[[ Available data, beginning ]]
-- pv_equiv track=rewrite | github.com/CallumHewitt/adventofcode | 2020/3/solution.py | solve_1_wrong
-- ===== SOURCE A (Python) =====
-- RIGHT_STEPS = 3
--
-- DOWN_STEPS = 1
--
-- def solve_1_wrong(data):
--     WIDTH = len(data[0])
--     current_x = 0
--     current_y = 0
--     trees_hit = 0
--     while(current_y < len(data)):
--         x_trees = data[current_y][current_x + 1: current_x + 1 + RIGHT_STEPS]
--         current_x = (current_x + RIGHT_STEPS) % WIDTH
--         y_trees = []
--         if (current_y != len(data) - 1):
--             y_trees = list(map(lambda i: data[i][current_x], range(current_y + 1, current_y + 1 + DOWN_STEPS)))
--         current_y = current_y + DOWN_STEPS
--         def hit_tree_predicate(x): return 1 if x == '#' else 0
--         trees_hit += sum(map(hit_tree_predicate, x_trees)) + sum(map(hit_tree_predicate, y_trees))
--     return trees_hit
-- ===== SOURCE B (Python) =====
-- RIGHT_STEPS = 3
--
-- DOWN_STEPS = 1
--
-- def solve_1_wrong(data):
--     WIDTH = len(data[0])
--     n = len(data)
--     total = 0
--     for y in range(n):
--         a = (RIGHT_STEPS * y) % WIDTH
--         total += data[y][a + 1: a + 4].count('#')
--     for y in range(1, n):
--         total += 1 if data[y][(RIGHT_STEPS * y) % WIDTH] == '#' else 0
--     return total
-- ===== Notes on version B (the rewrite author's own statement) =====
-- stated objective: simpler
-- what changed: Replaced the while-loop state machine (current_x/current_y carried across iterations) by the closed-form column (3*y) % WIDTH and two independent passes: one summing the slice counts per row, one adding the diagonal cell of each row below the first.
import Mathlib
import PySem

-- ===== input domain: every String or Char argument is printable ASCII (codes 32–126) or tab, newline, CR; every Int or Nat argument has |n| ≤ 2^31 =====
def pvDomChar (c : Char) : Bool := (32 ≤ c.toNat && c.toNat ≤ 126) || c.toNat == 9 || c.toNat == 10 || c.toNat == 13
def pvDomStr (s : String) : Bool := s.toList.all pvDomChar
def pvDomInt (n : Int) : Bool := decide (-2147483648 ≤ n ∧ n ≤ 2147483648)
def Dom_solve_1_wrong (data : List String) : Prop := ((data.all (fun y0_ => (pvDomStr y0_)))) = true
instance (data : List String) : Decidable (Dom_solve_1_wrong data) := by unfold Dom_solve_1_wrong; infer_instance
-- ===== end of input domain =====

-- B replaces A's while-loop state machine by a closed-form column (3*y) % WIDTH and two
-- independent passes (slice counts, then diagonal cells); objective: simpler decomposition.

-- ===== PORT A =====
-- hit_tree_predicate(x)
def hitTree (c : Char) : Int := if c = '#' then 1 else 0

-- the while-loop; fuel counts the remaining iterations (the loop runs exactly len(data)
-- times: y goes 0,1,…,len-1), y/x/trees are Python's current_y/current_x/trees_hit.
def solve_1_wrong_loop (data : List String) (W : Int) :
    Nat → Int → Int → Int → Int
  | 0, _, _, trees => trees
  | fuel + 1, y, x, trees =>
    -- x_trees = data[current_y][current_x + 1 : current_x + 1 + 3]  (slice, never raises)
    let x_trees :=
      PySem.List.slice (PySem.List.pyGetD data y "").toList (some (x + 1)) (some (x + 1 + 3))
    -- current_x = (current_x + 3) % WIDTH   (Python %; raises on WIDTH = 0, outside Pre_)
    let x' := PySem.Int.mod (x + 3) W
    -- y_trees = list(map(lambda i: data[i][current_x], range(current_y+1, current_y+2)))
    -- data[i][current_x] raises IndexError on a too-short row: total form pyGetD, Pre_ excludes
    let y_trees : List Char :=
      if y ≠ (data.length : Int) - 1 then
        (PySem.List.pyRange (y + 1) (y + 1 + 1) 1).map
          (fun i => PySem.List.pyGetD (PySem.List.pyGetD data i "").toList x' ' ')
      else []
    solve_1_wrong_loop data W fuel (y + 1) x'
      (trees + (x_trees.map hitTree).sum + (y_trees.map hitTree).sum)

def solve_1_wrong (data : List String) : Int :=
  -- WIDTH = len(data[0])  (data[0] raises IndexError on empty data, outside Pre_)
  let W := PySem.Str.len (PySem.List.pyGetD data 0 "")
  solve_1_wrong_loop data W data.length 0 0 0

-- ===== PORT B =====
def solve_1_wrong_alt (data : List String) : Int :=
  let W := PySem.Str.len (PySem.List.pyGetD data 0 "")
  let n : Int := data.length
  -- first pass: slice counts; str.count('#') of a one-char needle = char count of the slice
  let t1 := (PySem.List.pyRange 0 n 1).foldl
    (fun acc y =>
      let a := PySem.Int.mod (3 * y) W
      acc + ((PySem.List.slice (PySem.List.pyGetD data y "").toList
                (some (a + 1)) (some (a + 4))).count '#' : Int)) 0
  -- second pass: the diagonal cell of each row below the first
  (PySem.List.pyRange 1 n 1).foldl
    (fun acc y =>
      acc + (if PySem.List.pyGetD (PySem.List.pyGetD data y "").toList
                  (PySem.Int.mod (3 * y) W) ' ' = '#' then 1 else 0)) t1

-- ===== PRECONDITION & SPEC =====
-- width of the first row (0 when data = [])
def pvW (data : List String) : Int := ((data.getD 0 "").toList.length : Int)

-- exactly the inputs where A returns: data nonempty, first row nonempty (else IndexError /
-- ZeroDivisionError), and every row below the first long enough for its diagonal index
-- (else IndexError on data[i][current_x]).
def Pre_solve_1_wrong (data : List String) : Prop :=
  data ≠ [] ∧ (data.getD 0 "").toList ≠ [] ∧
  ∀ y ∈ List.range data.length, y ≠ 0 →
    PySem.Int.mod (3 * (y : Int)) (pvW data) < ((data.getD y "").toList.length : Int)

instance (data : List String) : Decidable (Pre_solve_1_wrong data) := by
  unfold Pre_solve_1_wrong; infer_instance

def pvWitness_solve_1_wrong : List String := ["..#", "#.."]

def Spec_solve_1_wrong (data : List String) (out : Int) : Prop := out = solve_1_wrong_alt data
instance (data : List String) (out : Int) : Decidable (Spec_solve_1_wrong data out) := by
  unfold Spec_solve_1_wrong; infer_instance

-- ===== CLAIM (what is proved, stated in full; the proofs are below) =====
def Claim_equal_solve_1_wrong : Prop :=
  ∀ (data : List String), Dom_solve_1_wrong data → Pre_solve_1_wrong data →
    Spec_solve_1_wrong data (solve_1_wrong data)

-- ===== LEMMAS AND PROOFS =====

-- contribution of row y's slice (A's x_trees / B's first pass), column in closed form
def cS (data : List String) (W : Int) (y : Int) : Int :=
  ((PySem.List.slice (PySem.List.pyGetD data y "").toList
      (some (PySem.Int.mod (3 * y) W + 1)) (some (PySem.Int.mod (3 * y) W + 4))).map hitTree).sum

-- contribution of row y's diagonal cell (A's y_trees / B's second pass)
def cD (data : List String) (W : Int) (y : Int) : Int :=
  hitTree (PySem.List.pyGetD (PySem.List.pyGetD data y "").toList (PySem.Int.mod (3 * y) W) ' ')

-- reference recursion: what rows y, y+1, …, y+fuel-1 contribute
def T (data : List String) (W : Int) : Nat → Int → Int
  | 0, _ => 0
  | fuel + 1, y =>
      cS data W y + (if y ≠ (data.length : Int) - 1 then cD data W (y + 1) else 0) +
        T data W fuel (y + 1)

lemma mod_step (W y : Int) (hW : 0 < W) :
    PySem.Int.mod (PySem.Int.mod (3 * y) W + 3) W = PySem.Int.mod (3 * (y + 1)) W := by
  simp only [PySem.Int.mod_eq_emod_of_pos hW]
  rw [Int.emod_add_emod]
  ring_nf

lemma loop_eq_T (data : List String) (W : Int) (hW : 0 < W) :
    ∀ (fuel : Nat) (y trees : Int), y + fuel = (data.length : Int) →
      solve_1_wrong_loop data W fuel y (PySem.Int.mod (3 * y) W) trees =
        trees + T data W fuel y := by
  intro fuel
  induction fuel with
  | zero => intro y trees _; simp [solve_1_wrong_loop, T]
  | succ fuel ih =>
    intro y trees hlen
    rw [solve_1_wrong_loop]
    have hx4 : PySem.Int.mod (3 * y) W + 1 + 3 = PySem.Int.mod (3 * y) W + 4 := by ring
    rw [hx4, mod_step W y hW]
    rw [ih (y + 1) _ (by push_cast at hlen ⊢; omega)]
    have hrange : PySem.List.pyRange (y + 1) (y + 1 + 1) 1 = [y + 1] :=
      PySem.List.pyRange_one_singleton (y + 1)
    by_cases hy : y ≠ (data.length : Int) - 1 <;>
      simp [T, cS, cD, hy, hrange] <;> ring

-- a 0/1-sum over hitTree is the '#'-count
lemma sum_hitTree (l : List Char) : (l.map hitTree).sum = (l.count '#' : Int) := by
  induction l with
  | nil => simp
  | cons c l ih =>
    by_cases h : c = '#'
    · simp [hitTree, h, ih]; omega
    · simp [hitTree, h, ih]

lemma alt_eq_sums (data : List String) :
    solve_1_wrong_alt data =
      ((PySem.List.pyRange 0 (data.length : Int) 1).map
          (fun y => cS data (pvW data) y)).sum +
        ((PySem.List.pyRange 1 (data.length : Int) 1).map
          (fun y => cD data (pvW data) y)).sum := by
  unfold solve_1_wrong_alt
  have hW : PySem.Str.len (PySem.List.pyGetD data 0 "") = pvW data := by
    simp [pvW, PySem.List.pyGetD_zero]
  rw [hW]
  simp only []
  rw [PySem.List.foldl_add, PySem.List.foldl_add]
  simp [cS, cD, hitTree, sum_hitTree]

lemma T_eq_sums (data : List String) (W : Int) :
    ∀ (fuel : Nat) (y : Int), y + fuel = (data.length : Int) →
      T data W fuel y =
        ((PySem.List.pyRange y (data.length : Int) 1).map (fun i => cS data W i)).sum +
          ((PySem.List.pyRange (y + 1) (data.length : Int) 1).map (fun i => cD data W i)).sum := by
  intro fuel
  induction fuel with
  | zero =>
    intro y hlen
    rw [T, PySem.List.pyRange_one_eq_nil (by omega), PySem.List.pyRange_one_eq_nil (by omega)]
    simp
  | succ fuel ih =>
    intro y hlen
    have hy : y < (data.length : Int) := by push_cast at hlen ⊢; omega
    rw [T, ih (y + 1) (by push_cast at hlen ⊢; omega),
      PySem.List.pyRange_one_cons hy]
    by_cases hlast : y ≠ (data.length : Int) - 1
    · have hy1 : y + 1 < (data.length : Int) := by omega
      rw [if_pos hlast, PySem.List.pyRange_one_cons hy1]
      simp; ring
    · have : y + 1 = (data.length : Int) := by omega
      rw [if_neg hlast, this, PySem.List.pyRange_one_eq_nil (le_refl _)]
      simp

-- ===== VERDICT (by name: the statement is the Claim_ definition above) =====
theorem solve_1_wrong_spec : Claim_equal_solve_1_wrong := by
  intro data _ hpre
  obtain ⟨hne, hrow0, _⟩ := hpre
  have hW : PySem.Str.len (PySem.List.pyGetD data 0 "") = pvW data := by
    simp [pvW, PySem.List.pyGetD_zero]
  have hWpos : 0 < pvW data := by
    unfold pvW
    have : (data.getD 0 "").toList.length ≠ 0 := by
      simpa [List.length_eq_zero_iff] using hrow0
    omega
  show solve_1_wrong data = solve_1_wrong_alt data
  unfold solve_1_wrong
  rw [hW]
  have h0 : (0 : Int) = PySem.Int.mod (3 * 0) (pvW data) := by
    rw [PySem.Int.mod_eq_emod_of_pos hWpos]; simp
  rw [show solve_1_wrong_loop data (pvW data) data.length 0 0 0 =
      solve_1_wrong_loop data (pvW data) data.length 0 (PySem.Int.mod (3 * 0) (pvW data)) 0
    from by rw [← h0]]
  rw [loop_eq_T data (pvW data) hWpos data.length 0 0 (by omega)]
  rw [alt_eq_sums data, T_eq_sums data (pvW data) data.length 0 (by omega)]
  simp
[[ Available data, end ]]
**Instructions for the task**
From the entries above, give again exactly the lines running from the line with "by_cases hy : y" to the line with "cons c l ih =>"; include both of those lines.

**Reply to the exercise**
    by_cases hy : y ≠ (data.length : Int) - 1 <;>
      simp [T, cS, cD, hy, hrange] <;> ring

-- a 0/1-sum over hitTree is the '#'-count
lemma sum_hitTree (l : List Char) : (l.map hitTree).sum = (l.count '#' : Int) := by
  induction l with
  | nil => simp
  | cons c l ih =>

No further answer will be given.